▶ **Data to process**:
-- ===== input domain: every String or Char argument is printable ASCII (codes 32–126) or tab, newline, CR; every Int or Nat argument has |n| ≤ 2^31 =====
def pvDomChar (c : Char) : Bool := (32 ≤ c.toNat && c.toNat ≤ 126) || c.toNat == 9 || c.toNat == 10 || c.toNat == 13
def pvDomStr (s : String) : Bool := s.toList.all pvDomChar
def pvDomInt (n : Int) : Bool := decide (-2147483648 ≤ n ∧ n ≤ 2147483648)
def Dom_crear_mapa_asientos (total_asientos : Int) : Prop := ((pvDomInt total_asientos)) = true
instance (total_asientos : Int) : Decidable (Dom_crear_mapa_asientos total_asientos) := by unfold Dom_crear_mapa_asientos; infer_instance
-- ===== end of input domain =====

-- B replaces A's full 1..n scan for the squarest column count by a closed form via isqrt
-- (alternative algorithm; the O(n) map construction dominates both, so no speed is claimed).

-- ===== PORT A =====
-- loop body of A's 'for cols in range(1, total+1)' scan; state = (mejor_diff, mejor_cols, mejor_filas).
-- math.ceil(total/cols) is ported as the exact integer ceiling -((-total)//cols): on this domain
-- (|total| ≤ 2^31) CPython's float division cannot misround across an integer boundary.
def pvStep (n : Int) (s : Int × Int × Int) (cols : Int) : Int × Int × Int :=
  let filas := -(PySem.Int.floordiv (-n) cols)
  if filas * cols < n then s
  else
    let diff := |filas - cols|
    if diff < s.1 then (diff, cols, filas) else s

-- inner 'while True' of generar_columnas; j stays ≥ 0, and Python's exit test 'j//26 - 1 < 0' is 'j < 26'
def pvColA (j : Nat) (col : List Char) : List Char :=
  let col' := Char.ofNat (65 + j % 26) :: col
  if j < 26 then col' else pvColA (j / 26 - 1) col'
termination_by j
decreasing_by have := Nat.div_lt_self (by omega : 0 < j) (by omega : 1 < 26); omega

-- outer 'while len(cols) < n: … cols.append(col); i += 1' of generar_columnas
def pvGenColsGo (n : Int) (i : Nat) (acc : List String) : List String :=
  if _h : (acc.length : Int) < n then pvGenColsGo n (i + 1) (acc ++ [String.mk (pvColA i [])])
  else acc
termination_by (n - acc.length).toNat
decreasing_by simp only [List.length_append, List.length_cons, List.length_nil]; omega

-- inner 'for col in columnas' with the counter and the break on 'asiento_num > total_asientos'
def pvFillRowA (n fila : Int) : List String → Int × PySem.Dict String String → Int × PySem.Dict String String
  | [], st => st
  | col :: rest, (num, mapa) =>
    let num' := num + 1
    if num' > n then (num', mapa)
    else pvFillRowA n fila rest (num', mapa.insert (col ++ PySem.Int.toStr fila) "libre")

def crear_mapa_asientos (total_asientos : Int) : List (String × String) :=
  let st := (PySem.List.pyRange 1 (total_asientos + 1) 1).foldl (pvStep total_asientos)
      (total_asientos, 1, total_asientos)
  let columnas := pvGenColsGo st.2.1 0 []
  ((PySem.List.pyRange 1 (st.2.2 + 1) 1).foldl
      (fun (acc : Int × PySem.Dict String String) fila => pvFillRowA total_asientos fila columnas acc)
      (0, PySem.Dict.empty)).2.items

-- ===== PORT B =====
-- Source B's recursive etiqueta; i stays ≥ 0, and i//26-1 on Nat is i/26-1 exactly when i ≥ 26
def pvEtiqueta (i : Nat) : List Char :=
  (if i < 26 then [] else pvEtiqueta (i / 26 - 1)) ++ [Char.ofNat (65 + i % 26)]
termination_by i
decreasing_by have := Nat.div_lt_self (by omega : 0 < i) (by omega : 1 < 26); omega

-- body of Source B's 'for k in range(n)' dict-building loop
def pvSeatIns (labels : List String) (cols : Int) (m : PySem.Dict String String) (k : Int) :
    PySem.Dict String String :=
  m.insert (PySem.List.pyGetD labels (PySem.Int.mod k cols) "" ++ PySem.Int.toStr (PySem.Int.floordiv k cols + 1)) "libre"

def crear_mapa_asientos_alt (total_asientos : Int) : List (String × String) :=
  if total_asientos ≤ 0 then [] else
  let n := total_asientos
  -- a = (isqrt(4n-3)+1)//2 : math.isqrt on the nonnegative 4n-3 is Nat.sqrt
  let a := PySem.Int.floordiv (((4 * n - 3).toNat.sqrt : Int) + 1) 2
  let fa := -(PySem.Int.floordiv (-n) a) - a
  let fa1 := -(PySem.Int.floordiv (-n) (a + 1)) - (a + 1)
  let cols := if fa + fa1 > 0 then a + 1 else a
  let labels := (PySem.List.pyRange 0 cols 1).map (fun i => String.mk (pvEtiqueta i.toNat))
  ((PySem.List.pyRange 0 n 1).foldl (pvSeatIns labels cols) PySem.Dict.empty).items

-- ===== PRECONDITION & SPEC =====
def Spec_crear_mapa_asientos (total_asientos : Int) (out : List (String × String)) : Prop := out = crear_mapa_asientos_alt total_asientos
instance (total_asientos : Int) (out : List (String × String)) : Decidable (Spec_crear_mapa_asientos total_asientos out) := by unfold Spec_crear_mapa_asientos; infer_instance
-- pv_equiv track=rewrite | github.com/jaime0299/compilador | optimizacion2.py | Eliminacion_de_Copeas
-- ===== SOURCE A (Python) =====
-- def Eliminacion_de_Copeas(Codigo):
--
--     ALL_CODE = []
--     Inicio = 1
--     Fin = 0
--     Con = 0
--     Op = ""
--     for i in Codigo:
--         A = []
--         if (i == 'Begin' or i == 'End'):
--             A.append(i)
--             ALL_CODE.append(A)
--         if (i == ';'):
--             Fin = Con + 1;
--         if (Inicio != 0 and Fin != 0):
--             Op = Codigo[Inicio:Fin]
--             ALL_CODE.append(Op)
--             Inicio = Fin
--             Fin = 0
--         Con += 1
--
--     """
--     print ("-----------------------------------------------")
--     print ("Codigo Entrada")
--     print ("-----------------------------------------------")
--
--     for i in range(len(ALL_CODE)):
--         for j in range(len(ALL_CODE[i])):
--             print (ALL_CODE[i][j], end=" ")
--         print ("\n")
--     """
--
--     Lista_Operacion = []
--     Lista_Posiciones = []
--
--     con = 0
--     for i in ALL_CODE:
--         if ("=" in i and len(i) < 5):
--             Lista_Operacion.append(i[0:len(i)-1])
--             Lista_Posiciones.append(con)
--         con += 1
--
--     L_V = []
--     V_C = []
--     L_P = []
--     Var = []
--     c = 0
--     for i in range(len(Lista_Operacion)):
--         try:
--             x = float(Lista_Operacion[c][2])
--             if(Lista_Operacion[c][0] not in L_V):
--                 L_V.append(Lista_Operacion[c][0])
--         except:
--             Var.append(Lista_Operacion[c][0])
--             V_C.append(Lista_Operacion[c][2])
--             L_P.append(Lista_Posiciones[c])
--         c += 1
--
--     Opreaciones = ['+','-','*','/']
--     c = 0
--     while (c < len(L_P)):
--         for i in range(len(ALL_CODE)):
--             if (i == L_P[c]):
--                 for x in range(i+1,len(ALL_CODE)):
--                     for y in range(len(ALL_CODE[x])):
--                         if (y > 1 and ALL_CODE[x][y] != ';' and ALL_CODE[x][y] not in Opreaciones and ALL_CODE[x][y] not in L_V):
--                             if (Var[c] == ALL_CODE[x][y]):
--                                 ALL_CODE[x][y] = V_C[c]
--                 break
--
--         c += 1
--
--     Elimincacion = []
--     for i in range(len(ALL_CODE)):
--         if (i not in L_P):
--             Elimincacion.append(ALL_CODE[i])
--
--     return Elimincacion
--     """print ("-----------------------------------------------")
--     print ("Codigo Salida Optimizado")
--     print ("-----------------------------------------------")
--     for i in range(len(Elimincacion)):
--         for j in range(len(Elimincacion[i])):
--             print (Elimincacion[i][j], end=" ")
--         print ("\n")"""
-- ===== SOURCE B (Python) =====
-- # B: one-pointer block splitter, a single classification pass over the blocks,
-- # and one forward rewrite pass that applies all copy substitutions in order
-- # and drops the copy blocks on the fly.
--
-- def Eliminacion_de_Copeas(Codigo):
--     # split into blocks: the ';'-terminated segments of Codigo[1:], with a
--     # singleton block inserted wherever a 'Begin'/'End' token occurs
--     blocks = []
--     start = 1
--     for pos, tok in enumerate(Codigo):
--         if tok in ('Begin', 'End'):
--             blocks.append([tok])
--         if tok == ';':
--             blocks.append(Codigo[start:pos + 1])
--             start = pos + 1
--
--     # classify the short assignment blocks in one pass:
--     # numeric right-hand sides register a constant name, the rest are copies
--     consts = []
--     copies = []          # (block position, lhs, rhs)
--     for pos, blk in enumerate(blocks):
--         if '=' in blk and len(blk) < 5:
--             lhs, rhs = blk[0], blk[2]
--             try:
--                 float(rhs)
--                 if lhs not in consts:
--                     consts.append(lhs)
--             except ValueError:
--                 copies.append((pos, lhs, rhs))
--
--     # one forward pass: drop the copy blocks, rewrite every later occurrence
--     ops = ('+', '-', '*', '/')
--     drop = {p for p, _, _ in copies}
--     result = []
--     for pos, blk in enumerate(blocks):
--         if pos in drop:
--             continue
--         new = []
--         for y, tok in enumerate(blk):
--             for p, lhs, rhs in copies:
--                 if p < pos and y > 1 and tok != ';' and tok not in ops \
--                         and tok not in consts and tok == lhs:
--                     tok = rhs
--             new.append(tok)
--         result.append(new)
--     return result
-- ===== Notes on version B (the rewrite author's own statement) =====
-- stated objective: alternative
-- what changed: A's Inicio/Fin/Con state-machine splitter, two staged collect-then-classify passes, per-copy repeated forward scans over ALL_CODE and a separate final elimination pass are replaced by a one-pointer splitter, a single classification pass over the blocks, and one forward pass that applies all copy substitutions in order and drops the copy blocks on the fly; Pre_ excludes assignment blocks shorter than 4 tokens, on which A raises IndexError.
import Mathlib
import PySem

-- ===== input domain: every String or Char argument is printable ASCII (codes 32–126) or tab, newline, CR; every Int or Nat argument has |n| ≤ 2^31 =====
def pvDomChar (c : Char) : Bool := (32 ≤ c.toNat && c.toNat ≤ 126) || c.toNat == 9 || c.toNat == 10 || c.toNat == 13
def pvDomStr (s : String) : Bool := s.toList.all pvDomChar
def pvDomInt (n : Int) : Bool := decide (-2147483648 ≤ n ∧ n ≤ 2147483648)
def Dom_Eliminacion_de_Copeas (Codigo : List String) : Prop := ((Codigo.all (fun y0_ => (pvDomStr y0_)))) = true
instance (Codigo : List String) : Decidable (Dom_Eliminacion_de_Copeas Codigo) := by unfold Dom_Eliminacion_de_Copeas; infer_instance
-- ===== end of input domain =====

-- B replaces A's Inicio/Fin/Con splitter state machine by a one-pointer splitter, A's two
-- staged collect-then-classify passes by a single classification pass over the blocks, and
-- A's per-copy repeated suffix scans plus a separate elimination pass by one forward pass.

-- ===== SHARED HELPER (both Pythons test whether float(s) succeeds) =====

-- "float(s) succeeds" (a ValueError test), hand ported; exact on the stated ASCII domain
def pvWs (c : Char) : Bool :=
  c == ' ' || c == '\t' || c == '\n' || c == '\r' || c == '\x0b' || c == '\x0c'

def pvStrip (cs : List Char) : List Char :=
  ((cs.dropWhile pvWs).reverse.dropWhile pvWs).reverse

-- one or more ASCII digits, single underscores allowed between digits
def pvDigitPart (u : List Char) : Bool :=
  let r := u.foldl (fun (st : Bool × Char) ch =>
    if ch == '_' then (st.1 && st.2.isDigit, ch) else (st.1 && ch.isDigit, ch)) (true, ' ')
  r.1 && !u.isEmpty && r.2 != '_'

-- split a char list at the first char satisfying p
def pvBreak (p : Char → Bool) : List Char → List Char × List Char
  | [] => ([], [])
  | c :: r => if p c then ([], c :: r) else
      let q := pvBreak p r
      (c :: q.1, q.2)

▶ **Your goal**: With the line holding "def pvGenColsGo (n" as the first and the line holding "decreasing_by simp only" as the last, set down that range of the entries above exactly, and nothing else.

▶ **Response area**:
def pvGenColsGo (n : Int) (i : Nat) (acc : List String) : List String :=
  if _h : (acc.length : Int) < n then pvGenColsGo n (i + 1) (acc ++ [String.mk (pvColA i [])])
  else acc
termination_by (n - acc.length).toNat
decreasing_by simp only [List.length_append, List.length_cons, List.length_nil]; omega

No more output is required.